The corresponding judgment for a type abstraction:
$$ \frac{\Gamma[\alpha]\vdash e : \tau} {\Gamma\vdash <\Lambda\ (\alpha)\ e>: \forall\alpha.\tau} $$
In informal words: We extend $\Gamma$ with a binding for the type variable $\alpha$, but leave the associated type unspecified so it is chosen nondeterministically. If the choice of type actually matters, then the program must not type-check.
Type Inference
In order to infer types we need to assign constraints to expressions in our programs.
Constrains relate different portions of the program by determining how they should be compatible for the program to execute without error.
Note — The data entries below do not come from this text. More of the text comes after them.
-- pv_equiv track=rewrite | github.com/MrBrantCode/unitest_baseline | mut_generate/mist_train_cf/cf_87910/solution.py | filter_keywords
-- ===== SOURCE A (Python) =====
-- def filter_keywords(text, keywords):
--     lowercase_keywords = set(keyword.lower() for keyword in keywords)
--     words = text.split()
--     filtered_words = []
--
--     for word in words:
--         lowercase_word = word.lower()
--         should_filter = any(keyword in lowercase_word for keyword in lowercase_keywords)
--
--         if not should_filter:
--             filtered_words.append(word)
--
--     filtered_text = ' '.join(filtered_words)
--     return filtered_text
-- ===== SOURCE B (Python) =====
-- def filter_keywords(text, keywords):
--     words = text.split()
--     lowered_words = [word.lower() for word in words]
--     hit = [False] * len(words)
--     for k in {keyword.lower() for keyword in keywords}:
--         hit = [h or k in lw for h, lw in zip(hit, lowered_words)]
--     return ' '.join(w for w, h in zip(words, hit) if not h)
-- ===== Notes on version B (the rewrite author's own statement) =====
-- stated objective: alternative
-- what changed: Loop interchange: instead of scanning all keywords per word inside a word loop with an accumulator list, B iterates keywords on the outside, accumulating a hit bitmap over the lowered words, and finally joins the unmarked words.
import Mathlib
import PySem

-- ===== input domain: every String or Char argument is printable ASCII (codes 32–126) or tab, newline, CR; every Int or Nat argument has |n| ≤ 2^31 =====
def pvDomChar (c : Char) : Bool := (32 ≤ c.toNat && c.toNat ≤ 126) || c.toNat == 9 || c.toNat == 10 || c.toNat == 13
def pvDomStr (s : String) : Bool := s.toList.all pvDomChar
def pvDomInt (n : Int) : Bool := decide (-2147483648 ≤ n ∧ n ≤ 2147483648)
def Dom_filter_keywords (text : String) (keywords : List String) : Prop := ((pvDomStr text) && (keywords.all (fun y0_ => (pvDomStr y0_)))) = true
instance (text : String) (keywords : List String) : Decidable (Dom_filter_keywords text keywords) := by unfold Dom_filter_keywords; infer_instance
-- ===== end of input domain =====

-- B interchanges the loops: keywords on the outside, accumulating a hit bitmap over the
-- lowered words, then joins the unmarked words; objective: alternative (same cost, different traversal).

-- ===== PORT A =====
def filter_keywords (text : String) (keywords : List String) : String :=
  let lowercase_keywords := PySem.Set.ofList (keywords.map (fun keyword => PySem.Str.lower keyword))
  let words := PySem.Str.split₀ text
  let filtered_words := words.foldl (fun filtered_words word =>
    let lowercase_word := PySem.Str.lower word
    let should_filter := lowercase_keywords.any (fun keyword => PySem.Str.isIn keyword lowercase_word)
    if !should_filter then filtered_words ++ [word] else filtered_words) []
  PySem.Str.join " " filtered_words

-- ===== PORT B =====
def filter_keywords_alt (text : String) (keywords : List String) : String :=
  let words := PySem.Str.split₀ text
  let lowered_words := words.map (fun word => PySem.Str.lower word)
  let hit0 := List.replicate words.length false
  let hit := (PySem.Set.ofList (keywords.map (fun keyword => PySem.Str.lower keyword))).foldl
    (fun hit k => (hit.zip lowered_words).map (fun p => p.1 || PySem.Str.isIn k p.2)) hit0
  PySem.Str.join " " (((words.zip hit).filter (fun p => !p.2)).map (fun p => p.1))

-- ===== PRECONDITION & SPEC =====
def Spec_filter_keywords (text : String) (keywords : List String) (out : String) : Prop := out = filter_keywords_alt text keywords
instance (text : String) (keywords : List String) (out : String) : Decidable (Spec_filter_keywords text keywords out) := by unfold Spec_filter_keywords; infer_instance

-- ===== CLAIM (what is proved, stated in full; the proofs are below) =====
def Claim_equal_filter_keywords : Prop := ∀ (text : String) (keywords : List String), Dom_filter_keywords text keywords → Spec_filter_keywords text keywords (filter_keywords text keywords)

-- ===== LEMMAS AND PROOFS =====

-- dropping the right components of a length-bounded zip gives back the left list
theorem zip_map_fst : ∀ (hit : List Bool) (low : List String),
    hit.length ≤ low.length → (hit.zip low).map (fun p => p.1) = hit := by
  intro hit
  induction hit with
  | nil => intro low _; simp
  | cons h t ih =>
    intro low hlen
    cases low with
    | nil => simp at hlen
    | cons lw low => simp only [List.zip_cons_cons, List.map_cons]; rw [ih low (by simpa using hlen)]

-- zip-map over the same right list composes pointwise
theorem zip_map_zip (f g : Bool → String → Bool) :
    ∀ (a : List Bool) (b : List String),
      (((a.zip b).map (fun p => f p.1 p.2)).zip b).map (fun p => g p.1 p.2)
        = (a.zip b).map (fun p => g (f p.1 p.2) p.2) := by
  intro a
  induction a with
  | nil => intro b; simp
  | cons x a ih =>
    intro b
    cases b with
    | nil => simp
    | cons y b => simp [ih]

-- one bitmap pass per keyword accumulates the disjunction over all keywords
theorem fold_hit : ∀ (keys low : List String) (hit : List Bool),
    hit.length ≤ low.length →
      keys.foldl (fun hit k => (hit.zip low).map (fun p => p.1 || PySem.Str.isIn k p.2)) hit
        = (hit.zip low).map (fun p => p.1 || keys.any (fun k => PySem.Str.isIn k p.2)) := by
  intro keys
  induction keys with
  | nil =>
    intro low hit hlen
    simp only [List.foldl_nil, List.any_nil, Bool.or_false]
    exact (zip_map_fst hit low hlen).symm
  | cons k keys ih =>
    intro low hit hlen
    rw [List.foldl_cons, ih low _ (by simp [List.length_zip]),
      zip_map_zip (fun h lw => h || PySem.Str.isIn k lw)
        (fun h lw => h || List.any keys (fun k => PySem.Str.isIn k lw))]
    apply List.map_congr_left
    intro p _
    simp [Bool.or_assoc]

-- the initial all-false bitmap zipped with the lowered words is a per-word map
theorem init_hit (P : String → Bool) :
    ∀ (words : List String),
      ((List.replicate words.length false).zip (words.map (fun w => PySem.Str.lower w))).map
          (fun p => p.1 || P p.2)
        = words.map (fun w => P (PySem.Str.lower w)) := by
  intro words
  induction words with
  | nil => simp
  | cons w words ih => simp only [List.length_cons, List.replicate, List.map_cons,
      List.zip_cons_cons, Bool.false_or]; rw [ih]

-- selecting the words whose bitmap entry is false is a filter
theorem zip_filter (q : String → Bool) :
    ∀ (words : List String),
      ((words.zip (words.map q)).filter (fun p => !p.2)).map (fun p => p.1)
        = words.filter (fun w => !q w) := by
  intro words
  induction words with
  | nil => simp
  | cons w words ih =>
    by_cases h : q w = true <;> simp [List.filter, h, ih]

-- ===== VERDICT (by name: the statement is the Claim_ definition above) =====
theorem filter_keywords_spec : Claim_equal_filter_keywords := by
  intro text keywords _
  unfold Spec_filter_keywords filter_keywords filter_keywords_alt
  have hA := PySem.List.foldl_append_if
    (fun word => !(PySem.Set.ofList (keywords.map (fun keyword => PySem.Str.lower keyword))).any
        (fun keyword => PySem.Str.isIn keyword (PySem.Str.lower word)))
    (fun word => word) (PySem.Str.split₀ text) []
  simp only [List.map_id'] at hA
  simp only [hA, List.nil_append]
  rw [fold_hit (PySem.Set.ofList (keywords.map (fun keyword => PySem.Str.lower keyword)))
      ((PySem.Str.split₀ text).map (fun word => PySem.Str.lower word))
      (List.replicate (PySem.Str.split₀ text).length false) (by simp),
    init_hit (fun lw => (PySem.Set.ofList (keywords.map (fun keyword => PySem.Str.lower keyword))).any
      (fun k => PySem.Str.isIn k lw)) (PySem.Str.split₀ text),
    zip_filter (fun w => (PySem.Set.ofList (keywords.map (fun keyword => PySem.Str.lower keyword))).any
      (fun k => PySem.Str.isIn k (PySem.Str.lower w))) (PySem.Str.split₀ text)]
For each expression $n$ in the program’s syntax tree, we introduce a variable of the form $[[n]]$. So if the program has form (foo 1 2)
, we want to introduce variables for 1
, 2
and (foo 1 2)
. We use $[[\cdot]]$ as to represent the type of a node. (eg. for the previous expressions: $[[1]]$, $[[2]]$, $[[(foo\ 1\ 2)]]$)
A table of constraints:
expression at node | generated constraints |
---|---|
n | [[n]] = number |
true | [[true]] = boolean |
false | [[false]] = boolean |
(add1 e) | [[(add1 e)]] = number [[e]] = number |
(+ e1 e2) | [[(+ e1 e2)]] = number [[e1]] = number [[e2]] = number |
(zero? e) | [[(zero? e)]] = boolean [[e]] = number |
(ncons e1 e2) | [[(ncons e1 e2)]] = list(number) [[e1]] = number [[e2]] = list(number) |
(nfirst e) | [[(nfirst e)]] = number [[e]] = list(number) |
(nrest e) | [[(nfirst e)]] = list(number) [[e]] = list(number) |
(nempty? e) | [[(nempty? e)]] = boolean [[e]] = list(number) |
nempty | [[nempty]] = list(number) |
(if c t e) | [[(if c t e)]] = [[t]] [[(if c t e)]] = [[e]] [[c]] = boolean |
(lambda (x) b) | [[(lambda (x) b)]] = [[x]] -> [[b]] |
(f a) | [[(f a)]] = [[a]] -> [[(f a)]] |
Solving Type Constraints
Unification can help solve type constraints. Unification consumes a set of constrains and either
- Identifies inconsistencies amongst the constraints
- Generates a substitution that represents the solution of the constraints
The unification algorithm begins with an empty substitution, then pushes all the constraints onto a stack. When the stack is empty return the substitution, otherwise, pop the constrains X = Y off the stack:
- If X and Y are identical identifiers, do nothing.
- If X is an identifier, replace all occurances of X by Y both on the stack and in the substitution, and add X -> Y to the substitution.
- If Y is an identifier, replace all occurances of Y by X both on the stack and in the substitution, and add Y -> X to the substitution.
- If X is of the form C(X1, …, Xn) for some constructor C, and Y is of the form C(Y1, …, Yn), then push Xi = Xi for all
1 <= i <= n
onto the stack. - Otherwise, X and Y don’t unify. Report an error.